- THE TASK
Only the lines from the one with "have h4 : wl.getLast? ≠ some [] := by" through the end of the data are wanted, copied exactly.

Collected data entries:
-- pv_equiv track=rewrite | github.com/MrBrantCode/unitest_baseline | mut_generate/mist_train_taco/taco_17412/solution.py | convert_to_goat_latin
-- ===== SOURCE A (Python) =====
-- def convert_to_goat_latin(S: str) -> str:
--     result = ''
--     vowels = {'a', 'e', 'i', 'o', 'u', 'A', 'E', 'I', 'O', 'U'}
--     a_append = 'a'
--     new_word = ''
--     ma_append = ''
--     last_char = ''
--
--     for char in S:
--         last_char = char
--         full_append = ma_append + a_append
--
--         if char == ' ':
--             result += new_word + full_append + ' '
--             a_append += 'a'
--             new_word = ''
--             ma_append = ''
--             continue
--
--         if ma_append == '' and char in vowels:
--             ma_append = 'ma'
--             new_word += char
--             continue
--
--         if ma_append == '' and char not in vowels:
--             ma_append = char + 'ma'
--             continue
--
--         new_word += char
--
--     if last_char != ' ':
--         result += new_word + ma_append + a_append
--
--     return result
-- ===== SOURCE B (Python) =====
-- def convert_to_goat_latin(S: str) -> str:
--     vowels = set('aeiouAEIOU')
--     pieces = []
--     for i, w in enumerate(S.split(' ')):
--         if w[0] not in vowels:
--             w = w[1:] + w[0]
--         pieces.append(w + 'ma' + 'a' * (i + 1))
--     return ' '.join(pieces)
-- ===== Notes on version B (the rewrite author's own statement) =====
-- stated objective: idiomatic
-- what changed: replaced A's single-pass five-variable character state machine with the idiomatic decomposition split-on-space, map each word (by index) to its Goat-Latin form, join with spaces; Pre_ excludes strings with an empty word between separators (empty S, leading/trailing or consecutive spaces), where B's w[0] raises IndexError while A still returns a value (see cites)
-- outside the precondition, e.g. on convert_to_goat_latin(''): A returns 'a', B raises IndexError; on convert_to_goat_latin(' '): A returns 'a ', B raises IndexError; on convert_to_goat_latin('hi '): A returns 'ihmaa ', B raises IndexError
import Mathlib
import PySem

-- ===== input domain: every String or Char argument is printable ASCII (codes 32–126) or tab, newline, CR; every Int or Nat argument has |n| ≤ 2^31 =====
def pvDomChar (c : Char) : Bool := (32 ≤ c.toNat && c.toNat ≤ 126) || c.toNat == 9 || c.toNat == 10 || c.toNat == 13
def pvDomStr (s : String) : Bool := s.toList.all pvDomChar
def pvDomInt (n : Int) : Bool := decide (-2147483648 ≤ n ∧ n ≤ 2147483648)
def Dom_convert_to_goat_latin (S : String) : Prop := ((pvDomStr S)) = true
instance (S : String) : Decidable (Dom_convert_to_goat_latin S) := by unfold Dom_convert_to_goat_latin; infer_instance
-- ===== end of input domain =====

-- B replaces A's character-by-character state machine by the idiomatic split-on-space / map-each-word / join
-- decomposition; Pre_ excludes strings containing an empty word (empty S, leading/trailing/consecutive
-- spaces), where B raises IndexError on w[0] while A still returns a value.


-- ===== PORT A =====
def pvVowels : List Char := ['a', 'e', 'i', 'o', 'u', 'A', 'E', 'I', 'O', 'U']

-- loop body of A: state = (result, a_append, new_word, ma_append, last_char); last_char '' ↦ none
def pvStepA (st : List Char × List Char × List Char × List Char × Option Char) (c : Char) :
    List Char × List Char × List Char × List Char × Option Char :=
  let result := st.1; let a_append := st.2.1; let new_word := st.2.2.1; let ma_append := st.2.2.2.1
  let full_append := ma_append ++ a_append
  if c = ' ' then
    (result ++ new_word ++ full_append ++ [' '], a_append ++ ['a'], [], [], some c)
  else if ma_append = [] ∧ c ∈ pvVowels then
    (result, a_append, new_word ++ [c], ['m', 'a'], some c)
  else if ma_append = [] ∧ c ∉ pvVowels then
    (result, a_append, new_word, [c, 'm', 'a'], some c)
  else
    (result, a_append, new_word ++ [c], ma_append, some c)

def convert_to_goat_latin (S : String) : String :=
  let st := S.toList.foldl pvStepA ([], ['a'], [], [], none)
  String.ofList (if st.2.2.2.2 ≠ some ' ' then st.1 ++ st.2.2.1 ++ st.2.2.2.1 ++ st.2.1 else st.1)

-- ===== PORT B =====
def pvVowelsB : List Char := ['a', 'e', 'i', 'o', 'u', 'A', 'E', 'I', 'O', 'U']

-- Source B's loop body for word w at index i: w[0] raises IndexError on an empty word (outside Pre_),
-- so the [] case is never reached on admitted inputs
def pvGoat (i : Nat) (w : List Char) : List Char :=
  (match w with
   | [] => []
   | c :: t => if c ∈ pvVowelsB then c :: t else t ++ [c]) ++ ['m', 'a'] ++ List.replicate (i + 1) 'a'

-- S.split(' ') is List.splitOn ' ' on the char list (exact for the single-char separator); ' '.join is intercalate
def convert_to_goat_latin_alt (S : String) : String :=
  String.ofList (List.intercalate [' ']
    (((S.toList.splitOn ' ').zipIdx).map (fun p => pvGoat p.2 p.1)))

-- ===== PRECONDITION & SPEC =====
-- Pre_ excludes strings whose split on ' ' contains an empty word (empty S, leading/trailing or
-- consecutive spaces): there B raises IndexError on w[0], while A still returns a value
-- (examples in claim.json's cites).
def Pre_convert_to_goat_latin (S : String) : Prop := [] ∉ S.toList.splitOn ' '
instance (S : String) : Decidable (Pre_convert_to_goat_latin S) := by
  unfold Pre_convert_to_goat_latin; infer_instance

def pvWitness_convert_to_goat_latin : String := "I speak Goat"

def Spec_convert_to_goat_latin (S : String) (out : String) : Prop :=
  out = convert_to_goat_latin_alt S
instance (S : String) (out : String) : Decidable (Spec_convert_to_goat_latin S out) := by
  unfold Spec_convert_to_goat_latin; infer_instance

-- ===== CLAIM (what is proved, stated in full; the proofs are below) =====
def Claim_equal_convert_to_goat_latin : Prop :=
  ∀ (S : String), Dom_convert_to_goat_latin S → Pre_convert_to_goat_latin S →
    Spec_convert_to_goat_latin S (convert_to_goat_latin S)

-- ===== LEMMAS AND PROOFS =====

-- finalize of A's final state (identical to the expression in the port)
def pvFinalize (st : List Char × List Char × List Char × List Char × Option Char) : List Char :=
  if st.2.2.2.2 ≠ some ' ' then st.1 ++ st.2.2.1 ++ st.2.2.2.1 ++ st.2.1 else st.1

-- new_word / ma_append after processing one space-free word from the fresh state
def pvNW : List Char → List Char
  | [] => []
  | c :: t => if c ∈ pvVowels then c :: t else t
def pvMA : List Char → List Char
  | [] => []
  | c :: _ => if c ∈ pvVowels then ['m', 'a'] else [c, 'm', 'a']

def pvGoatCore (w : List Char) (as : List Char) : List Char :=
  match w with
  | [] => as
  | c :: t =>
    if c ∈ pvVowels then (c :: t) ++ ['m', 'a'] ++ as else t ++ [c] ++ ['m', 'a'] ++ as

-- B's pieces with an explicit growing a-suffix
def pvPieces (as : List Char) : List (List Char) → List (List Char)
  | [] => []
  | w :: t => pvGoatCore w as :: pvPieces (as ++ ['a']) t

lemma pv_goat_core (i : Nat) (w : List Char) (hw : w ≠ []) :
    pvGoat i w = pvGoatCore w (List.replicate (i + 1) 'a') := by
  cases w with
  | nil => exact absurd rfl hw
  | cons c t =>
    simp only [pvGoat, pvGoatCore, pvVowelsB, pvVowels]
    split <;> simp

lemma pv_pieces_eq (wl : List (List Char)) (n : Nat) (hw : [] ∉ wl) :
    (wl.zipIdx n).map (fun p => pvGoat p.2 p.1) = pvPieces (List.replicate (n + 1) 'a') wl := by
  induction wl generalizing n with
  | nil => rfl
  | cons w t ih =>
    rw [List.zipIdx_cons, List.map_cons, ih _ (fun h => hw (List.mem_cons_of_mem _ h)),
      pvPieces, pv_goat_core _ _ (fun h => hw (h ▸ List.mem_cons_self)), ← List.replicate_succ']

lemma pv_optlast (c : Char) (t : List Char) (l0 : Option Char) :
    (c :: t).getLast?.or l0 = t.getLast?.or (some c) := by
  cases h : t.getLast? with
  | none =>
    have ht : t = [] := List.getLast?_eq_none_iff.mp h
    subst ht; rfl
  | some x => simp [List.getLast?_cons, h]

-- once ma_append ≠ '', every non-space char is appended to new_word
lemma pv_run_tail (ws : List Char) (r as nw ma : List Char) (l0 : Option Char)
    (hma : ma ≠ []) (hws : ∀ c ∈ ws, c ≠ ' ') :
    List.foldl pvStepA (r, as, nw, ma, l0) ws = (r, as, nw ++ ws, ma, ws.getLast?.or l0) := by
  induction ws generalizing nw l0 with
  | nil => simp
  | cons c t ih =>
    have hc : c ≠ ' ' := hws c (by simp)
    rw [List.foldl_cons]
    have hstep : pvStepA (r, as, nw, ma, l0) c = (r, as, nw ++ [c], ma, some c) := by
      simp [pvStepA, hc, hma]
    rw [hstep, ih (nw ++ [c]) (some c) (fun x hx => hws x (by simp [hx])), pv_optlast]
    simp

-- processing one space-free word from the fresh state
lemma pv_run_word (ws : List Char) (r as : List Char) (l0 : Option Char)
    (hws : ∀ c ∈ ws, c ≠ ' ') :
    List.foldl pvStepA (r, as, [], [], l0) ws = (r, as, pvNW ws, pvMA ws, ws.getLast?.or l0) := by
  cases ws with
  | nil => simp [pvNW, pvMA]
  | cons c t =>
    have hc : c ≠ ' ' := hws c (by simp)
    have ht : ∀ x ∈ t, x ≠ ' ' := fun x hx => hws x (by simp [hx])
    rw [List.foldl_cons]
    by_cases hv : c ∈ pvVowels
    · have hstep : pvStepA (r, as, [], [], l0) c = (r, as, [c], ['m', 'a'], some c) := by
        simp [pvStepA, hc, hv]
      rw [hstep, pv_run_tail t r as [c] ['m', 'a'] (some c) (by simp) ht, pv_optlast]
      simp [pvNW, pvMA, hv]
    · have hstep : pvStepA (r, as, [], [], l0) c = (r, as, [], [c, 'm', 'a'], some c) := by
        simp [pvStepA, hc, hv]
      rw [hstep, pv_run_tail t r as [] [c, 'm', 'a'] (some c) (by simp) ht, pv_optlast]
      simp [pvNW, pvMA, hv]

lemma pv_nw_ma (w : List Char) (as : List Char) :
    pvNW w ++ (pvMA w ++ as) = pvGoatCore w as := by
  cases w with
  | nil => rfl
  | cons c t => by_cases hv : c ∈ pvVowels <;> simp [pvNW, pvMA, pvGoatCore, hv]

lemma pv_intercalate_cons₂ (s a b : List Char) (t : List (List Char)) :
    List.intercalate s (a :: b :: t) = a ++ s ++ List.intercalate s (b :: t) := by
  simp [List.intercalate]

-- the whole loop over words joined by single spaces
lemma pv_run_words (wl : List (List Char)) (r as : List Char) (l0 : Option Char)
    (hnil : wl ≠ []) (hfree : ∀ w ∈ wl, ∀ c ∈ w, c ≠ ' ')
    (hlast : wl.getLast? ≠ some []) :
    pvFinalize (List.foldl pvStepA (r, as, [], [], l0) (List.intercalate [' '] wl))
      = r ++ List.intercalate [' '] (pvPieces as wl) := by
  induction wl generalizing r as l0 with
  | nil => exact absurd rfl hnil
  | cons w t ih =>
    cases t with
    | nil =>
      have hw : w ≠ [] := by simpa using hlast
      have hfw : ∀ c ∈ w, c ≠ ' ' := hfree w (by simp)
      have hsing : ∀ v : List Char, List.intercalate [' '] [v] = v := by
        intro v; simp [List.intercalate]
      rw [hsing, pv_run_word w r as l0 hfw]
      have hlw : w.getLast? = some (w.getLast hw) := List.getLast?_eq_some_getLast hw
      have hne : w.getLast?.or l0 ≠ some ' ' := by
        rw [hlw]
        intro h
        exact hfw _ (List.getLast_mem hw) (by simpa using h)
      simp only [pvFinalize, hne, if_pos, ne_eq, not_false_iff]
      rw [pvPieces, pvPieces, hsing]
      simp only [List.append_assoc]
      rw [pv_nw_ma]
    | cons w' t' =>
      have hfw : ∀ c ∈ w, c ≠ ' ' := hfree w (by simp)
      rw [pv_intercalate_cons₂, List.foldl_append, List.foldl_append,
        pv_run_word w r as l0 hfw, List.foldl_cons, List.foldl_nil]
      have hstep : pvStepA (r, as, pvNW w, pvMA w, w.getLast?.or l0) ' '
          = (r ++ pvNW w ++ (pvMA w ++ as) ++ [' '], as ++ ['a'], [], [], some ' ') := by
        simp [pvStepA]
      rw [hstep,
        ih (r ++ pvNW w ++ (pvMA w ++ as) ++ [' ']) (as ++ ['a']) (some ' ')
          (by simp)
          (fun v hv => hfree v (by simp [hv]))
          (by rwa [List.getLast?_cons_cons] at hlast)]
      simp only [pvPieces]
      rw [pv_intercalate_cons₂, ← pv_nw_ma w as]
      simp [List.append_assoc]

-- chunks of splitOn ' ' are space-free
lemma pv_splitOnP_free (l : List Char) :
    ∀ w ∈ List.splitOnP (fun x => x == ' ') l, ∀ c ∈ w, c ≠ ' ' := by
  induction l with
  | nil =>
    intro w hw
    rw [List.splitOnP_nil] at hw
    simp at hw
    simp [hw]
  | cons c t ih =>
    intro w hw
    rw [List.splitOnP_cons] at hw
    by_cases hc : c = ' '
    · simp [hc] at hw
      rcases hw with h | h
      · simp [h]
      · exact ih w h
    · simp [hc] at hw
      rcases h0 : List.splitOnP (fun x => x == ' ') t with _ | ⟨v, vs⟩
      · exact absurd h0 (List.splitOnP_ne_nil _ t)
      · rw [h0] at hw
        simp [List.modifyHead] at hw
        rcases hw with h | h
        · intro d hd
          rw [h] at hd
          rcases List.mem_cons.mp hd with hd | hd
          · simpa [hd] using hc
          · exact ih v (by simp [h0]) d hd
        · exact ih w (by simp [h0, h])

lemma pv_splitOn_free (l : List Char) :
    ∀ w ∈ List.splitOn ' ' l, ∀ c ∈ w, c ≠ ' ' := by
  simpa [List.splitOn] using pv_splitOnP_free l

lemma pv_splitOn_ne_nil (l : List Char) : List.splitOn ' ' l ≠ [] := by
  simp [List.splitOn]
  exact List.splitOnP_ne_nil _ l

-- ===== VERDICT (by name: the statement is the Claim_ definition above) =====
theorem convert_to_goat_latin_spec : Claim_equal_convert_to_goat_latin := by
  intro S _ hpre
  set wl := S.toList.splitOn ' ' with hwl
  have h1 : List.intercalate [' '] wl = S.toList := List.intercalate_splitOn S.toList ' '
  have h2 : wl ≠ [] := pv_splitOn_ne_nil S.toList
  have h3 : ∀ w ∈ wl, ∀ c ∈ w, c ≠ ' ' := pv_splitOn_free S.toList
  have h4 : wl.getLast? ≠ some [] := by
    intro hc
    exact hpre (List.mem_of_getLast? hc)
  have hA : convert_to_goat_latin S
      = String.ofList (pvFinalize (List.foldl pvStepA ([], ['a'], [], [], none) S.toList)) := rfl
  have hB : convert_to_goat_latin_alt S
      = String.ofList (List.intercalate [' '] (pvPieces ['a'] wl)) := by
    unfold convert_to_goat_latin_alt
    rw [pv_pieces_eq (S.toList.splitOn ' ') 0 hpre]
    rfl
  show convert_to_goat_latin S = convert_to_goat_latin_alt S
  rw [hA, hB]
  conv_lhs => rw [← h1]
  exact congrArg String.ofList (by simpa using pv_run_words wl [] ['a'] none h2 h3 h4)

- TASK OUTPUT
  have h4 : wl.getLast? ≠ some [] := by
    intro hc
    exact hpre (List.mem_of_getLast? hc)
  have hA : convert_to_goat_latin S
      = String.ofList (pvFinalize (List.foldl pvStepA ([], ['a'], [], [], none) S.toList)) := rfl
  have hB : convert_to_goat_latin_alt S
      = String.ofList (List.intercalate [' '] (pvPieces ['a'] wl)) := by
    unfold convert_to_goat_latin_alt
    rw [pv_pieces_eq (S.toList.splitOn ' ') 0 hpre]
    rfl
  show convert_to_goat_latin S = convert_to_goat_latin_alt S
  rw [hA, hB]
  conv_lhs => rw [← h1]
  exact congrArg String.ofList (by simpa using pv_run_words wl [] ['a'] none h2 h3 h4)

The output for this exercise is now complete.